What is being asked ▸ Please output each entry in the material beneath exactly as shown.

Start of Dataset records

-- pv_equiv track=rewrite | github.com/dem-ola/examples | scrape.py | remove_list_of_numbers
-- ===== SOURCE A (Python) =====
-- from collections import Counter, defaultdict
--
-- def get_rows_with_integers(list_):
-- 	''' get rows where items are integers '''
-- 	rows, ints = [],[]
-- 	for i in range(len(list_)):
-- 		try:
-- 			ints.append(int(list_[i]))
-- 			rows.append(i)
-- 		except:
-- 			continue
-- 	return rows, ints
--
-- def get_consecutive_int_rows(list_):
-- 	''' get grouped rows with integer items '''
--
-- 	groups, r_group, i_group = defaultdict(dict), [], []
-- 	g_num, last_r = 1, None
--
-- 	# add improbable last row so the last group can be captured
-- 	improbable = 999999
-- 	list_.append(improbable)
--
-- 	# get list of rows with integers
-- 	rows, ints = get_rows_with_integers(list_)
--
-- 	# parse for consecutive rows
-- 	for r, i in zip(rows, ints):
--
-- 		if not r_group: #new group
-- 			r_group.append(r)
-- 			i_group.append(i)
-- 			last_r = r
--
-- 		else:
--
-- 			# add to group if consecutive
-- 			if r - last_r == 1 and i != improbable:
-- 				r_group.append(r)
-- 				i_group.append(i)
--
-- 			else:
-- 				# save group and reset
-- 				groups[g_num]['rows'] = r_group
-- 				groups[g_num]['ints'] = i_group
-- 				g_num += 1
--
-- 				r_group, i_group = [], []
-- 				r_group.append(r)
-- 				i_group.append(i)
--
-- 			last_r = r
--
-- 	list_.pop() # remove the improbable
--
-- 	return groups
--
-- def remove_list_of_numbers(doclist,**kwargs):
-- 	''' remove list of numbers '''
--
-- 	del_ = []
-- 	consec_dict = get_consecutive_int_rows(doclist)
--
-- 	for k, group in consec_dict.items():
-- 		if len(group['rows']) == 1:
-- 			continue
-- 		else:
-- 			del_.extend(group['rows'])
--
-- 	# delete lines if necessary
-- 	if del_:
-- 		del_.sort()
-- 		for i in range(len(del_)):
-- 			del doclist[max(del_)]
-- 			del_.pop()
--
-- 	return doclist
-- ===== SOURCE B (Python) =====
-- def remove_list_of_numbers(doclist, **kwargs):
--     ''' remove list of numbers: drop every line that parses as an int and has an
--     int-parsing neighbour (i.e. every run of >=2 consecutive integer lines);
--     one pass, no sorting, no repeated max() scans; mutates doclist in place like A '''
--     flags = []
--     for s in doclist:
--         try:
--             int(s)
--             flags.append(True)
--         except ValueError:
--             flags.append(False)
--     n = len(flags)
--     doclist[:] = [doclist[i] for i in range(n)
--                   if not (flags[i] and ((i > 0 and flags[i - 1])
--                                         or (i + 1 < n and flags[i + 1])))]
--     return doclist
-- ===== Notes on version B (the rewrite author's own statement) =====
-- stated objective: simpler
-- what changed: B replaces A's group-dictionary construction, sort and repeated max()-scan-and-delete loop by a single local rule: parse each line once and keep line i unless it is an integer with an integer neighbour (runs of >=2 consecutive integer lines are dropped in one pass).
-- intended difference: On lists where some line parses to A's 'improbable' sentinel 999999 in a position where A's run-splitting leaves a one-line group, A keeps the lines of such singleton groups (its sentinel collides with document content) while B deletes every full run of >=2 consecutive integer lines, which is the function's stated purpose. — e.g. on remove_list_of_numbers(["1", "999999"]): A returns ["1", "999999"], B returns []
import Mathlib
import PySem

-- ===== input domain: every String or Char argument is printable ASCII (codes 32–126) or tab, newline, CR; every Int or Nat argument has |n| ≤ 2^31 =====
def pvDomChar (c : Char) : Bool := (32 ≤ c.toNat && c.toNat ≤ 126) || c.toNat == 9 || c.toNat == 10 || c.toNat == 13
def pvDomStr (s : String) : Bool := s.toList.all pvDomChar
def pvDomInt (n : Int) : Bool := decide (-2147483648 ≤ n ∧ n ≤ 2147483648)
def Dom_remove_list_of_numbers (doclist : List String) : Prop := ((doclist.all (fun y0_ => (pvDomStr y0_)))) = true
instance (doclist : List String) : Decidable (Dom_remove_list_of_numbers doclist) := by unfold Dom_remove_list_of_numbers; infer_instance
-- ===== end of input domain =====

-- B replaces A's group-dict + sort + repeated max()-scan deletion by one local pass
-- (drop integer lines with an integer neighbour); A mutates doclist in place, B performs
-- the same in-place replacement, and the equivalence proved here is about the return value.

-- ===== PORT A =====

-- get_rows_with_integers: for i in range(len(list_)): try int(list_[i]) …
-- (pyGetD default "" is unreachable: i ranges over valid indices)
def pvGetRowsWithIntegers (list_ : List String) : List Int × List Int :=
  (PySem.List.pyRange 0 (PySem.List.len list_) 1).foldl
    (fun (acc : List Int × List Int) i =>
      match PySem.Int.ofStr? (PySem.List.pyGetD list_ i "") with
      | some v => (acc.1 ++ [i], acc.2 ++ [v])
      | none => acc)
    ([], [])

structure PvGState where
  groups : PySem.Dict Int (PySem.Dict String (List Int))
  r_group : List Int
  i_group : List Int
  g_num : Int
  last_r : Option Int

-- one iteration of the 'for r, i in zip(rows, ints)' loop
-- (last_r.getD 0 is unreachable as a default: last_r is set whenever r_group ≠ [])
def pvGStep (st : PvGState) (p : Int × Int) : PvGState :=
  if st.r_group = [] then
    { st with r_group := st.r_group ++ [p.1], i_group := st.i_group ++ [p.2],
              last_r := some p.1 }
  else if p.1 - (st.last_r.getD 0) = 1 ∧ p.2 ≠ 999999 then
    { st with r_group := st.r_group ++ [p.1], i_group := st.i_group ++ [p.2],
              last_r := some p.1 }
  else
    let g1 := st.groups.insert st.g_num
                ((st.groups.getD st.g_num PySem.Dict.empty).insert "rows" st.r_group)
    let g2 := g1.insert st.g_num
                ((g1.getD st.g_num PySem.Dict.empty).insert "ints" st.i_group)
    { groups := g2, r_group := [p.1], i_group := [p.2],
      g_num := st.g_num + 1, last_r := some p.1 }

-- get_consecutive_int_rows: list_.append(999999) is modelled by appending the string
-- "999999" — the appended element is only ever passed to int(), and int("999999") = 999999;
-- the final list_.pop() restores the list and does not affect the return value.
def pvGetConsecutiveIntRows (list_ : List String) :
    PySem.Dict Int (PySem.Dict String (List Int)) :=
  let list' := list_ ++ ["999999"]
  let ri := pvGetRowsWithIntegers list'
  let st := (ri.1.zip ri.2).foldl pvGStep ⟨PySem.Dict.empty, [], [], 1, none⟩
  st.groups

End of Dataset records

Result of this exercise ▸
-- pv_equiv track=rewrite | github.com/dem-ola/examples | scrape.py | remove_list_of_numbers
-- ===== SOURCE A (Python) =====
-- from collections import Counter, defaultdict
--
-- def get_rows_with_integers(list_):
-- 	''' get rows where items are integers '''
-- 	rows, ints = [],[]
-- 	for i in range(len(list_)):
-- 		try:
-- 			ints.append(int(list_[i]))
-- 			rows.append(i)
-- 		except:
-- 			continue
-- 	return rows, ints
--
-- def get_consecutive_int_rows(list_):
-- 	''' get grouped rows with integer items '''
--
-- 	groups, r_group, i_group = defaultdict(dict), [], []
-- 	g_num, last_r = 1, None
--
-- 	# add improbable last row so the last group can be captured
-- 	improbable = 999999
-- 	list_.append(improbable)
--
-- 	# get list of rows with integers
-- 	rows, ints = get_rows_with_integers(list_)
--
-- 	# parse for consecutive rows
-- 	for r, i in zip(rows, ints):
--
-- 		if not r_group: #new group
-- 			r_group.append(r)
-- 			i_group.append(i)
-- 			last_r = r
--
-- 		else:
--
-- 			# add to group if consecutive
-- 			if r - last_r == 1 and i != improbable:
-- 				r_group.append(r)
-- 				i_group.append(i)
--
-- 			else:
-- 				# save group and reset
-- 				groups[g_num]['rows'] = r_group
-- 				groups[g_num]['ints'] = i_group
-- 				g_num += 1
--
-- 				r_group, i_group = [], []
-- 				r_group.append(r)
-- 				i_group.append(i)
--
-- 			last_r = r
--
-- 	list_.pop() # remove the improbable
--
-- 	return groups
--
-- def remove_list_of_numbers(doclist,**kwargs):
-- 	''' remove list of numbers '''
--
-- 	del_ = []
-- 	consec_dict = get_consecutive_int_rows(doclist)
--
-- 	for k, group in consec_dict.items():
-- 		if len(group['rows']) == 1:
-- 			continue
-- 		else:
-- 			del_.extend(group['rows'])
--
-- 	# delete lines if necessary
-- 	if del_:
-- 		del_.sort()
-- 		for i in range(len(del_)):
-- 			del doclist[max(del_)]
-- 			del_.pop()
--
-- 	return doclist
-- ===== SOURCE B (Python) =====
-- def remove_list_of_numbers(doclist, **kwargs):
--     ''' remove list of numbers: drop every line that parses as an int and has an
--     int-parsing neighbour (i.e. every run of >=2 consecutive integer lines);
--     one pass, no sorting, no repeated max() scans; mutates doclist in place like A '''
--     flags = []
--     for s in doclist:
--         try:
--             int(s)
--             flags.append(True)
--         except ValueError:
--             flags.append(False)
--     n = len(flags)
--     doclist[:] = [doclist[i] for i in range(n)
--                   if not (flags[i] and ((i > 0 and flags[i - 1])
--                                         or (i + 1 < n and flags[i + 1])))]
--     return doclist
-- ===== Notes on version B (the rewrite author's own statement) =====
-- stated objective: simpler
-- what changed: B replaces A's group-dictionary construction, sort and repeated max()-scan-and-delete loop by a single local rule: parse each line once and keep line i unless it is an integer with an integer neighbour (runs of >=2 consecutive integer lines are dropped in one pass).
-- intended difference: On lists where some line parses to A's 'improbable' sentinel 999999 in a position where A's run-splitting leaves a one-line group, A keeps the lines of such singleton groups (its sentinel collides with document content) while B deletes every full run of >=2 consecutive integer lines, which is the function's stated purpose. — e.g. on remove_list_of_numbers(["1", "999999"]): A returns ["1", "999999"], B returns []
import Mathlib
import PySem

-- ===== input domain: every String or Char argument is printable ASCII (codes 32–126) or tab, newline, CR; every Int or Nat argument has |n| ≤ 2^31 =====
def pvDomChar (c : Char) : Bool := (32 ≤ c.toNat && c.toNat ≤ 126) || c.toNat == 9 || c.toNat == 10 || c.toNat == 13
def pvDomStr (s : String) : Bool := s.toList.all pvDomChar
def pvDomInt (n : Int) : Bool := decide (-2147483648 ≤ n ∧ n ≤ 2147483648)
def Dom_remove_list_of_numbers (doclist : List String) : Prop := ((doclist.all (fun y0_ => (pvDomStr y0_)))) = true
instance (doclist : List String) : Decidable (Dom_remove_list_of_numbers doclist) := by unfold Dom_remove_list_of_numbers; infer_instance
-- ===== end of input domain =====

-- B replaces A's group-dict + sort + repeated max()-scan deletion by one local pass
-- (drop integer lines with an integer neighbour); A mutates doclist in place, B performs
-- the same in-place replacement, and the equivalence proved here is about the return value.

-- ===== PORT A =====

-- get_rows_with_integers: for i in range(len(list_)): try int(list_[i]) …
-- (pyGetD default "" is unreachable: i ranges over valid indices)
def pvGetRowsWithIntegers (list_ : List String) : List Int × List Int :=
  (PySem.List.pyRange 0 (PySem.List.len list_) 1).foldl
    (fun (acc : List Int × List Int) i =>
      match PySem.Int.ofStr? (PySem.List.pyGetD list_ i "") with
      | some v => (acc.1 ++ [i], acc.2 ++ [v])
      | none => acc)
    ([], [])

structure PvGState where
  groups : PySem.Dict Int (PySem.Dict String (List Int))
  r_group : List Int
  i_group : List Int
  g_num : Int
  last_r : Option Int

-- one iteration of the 'for r, i in zip(rows, ints)' loop
-- (last_r.getD 0 is unreachable as a default: last_r is set whenever r_group ≠ [])
def pvGStep (st : PvGState) (p : Int × Int) : PvGState :=
  if st.r_group = [] then
    { st with r_group := st.r_group ++ [p.1], i_group := st.i_group ++ [p.2],
              last_r := some p.1 }
  else if p.1 - (st.last_r.getD 0) = 1 ∧ p.2 ≠ 999999 then
    { st with r_group := st.r_group ++ [p.1], i_group := st.i_group ++ [p.2],
              last_r := some p.1 }
  else
    let g1 := st.groups.insert st.g_num
                ((st.groups.getD st.g_num PySem.Dict.empty).insert "rows" st.r_group)
    let g2 := g1.insert st.g_num
                ((g1.getD st.g_num PySem.Dict.empty).insert "ints" st.i_group)
    { groups := g2, r_group := [p.1], i_group := [p.2],
      g_num := st.g_num + 1, last_r := some p.1 }

-- get_consecutive_int_rows: list_.append(999999) is modelled by appending the string
-- "999999" — the appended element is only ever passed to int(), and int("999999") = 999999;
-- the final list_.pop() restores the list and does not affect the return value.
def pvGetConsecutiveIntRows (list_ : List String) :
    PySem.Dict Int (PySem.Dict String (List Int)) :=
  let list' := list_ ++ ["999999"]
  let ri := pvGetRowsWithIntegers list'
  let st := (ri.1.zip ri.2).foldl pvGStep ⟨PySem.Dict.empty, [], [], 1, none⟩
  st.groups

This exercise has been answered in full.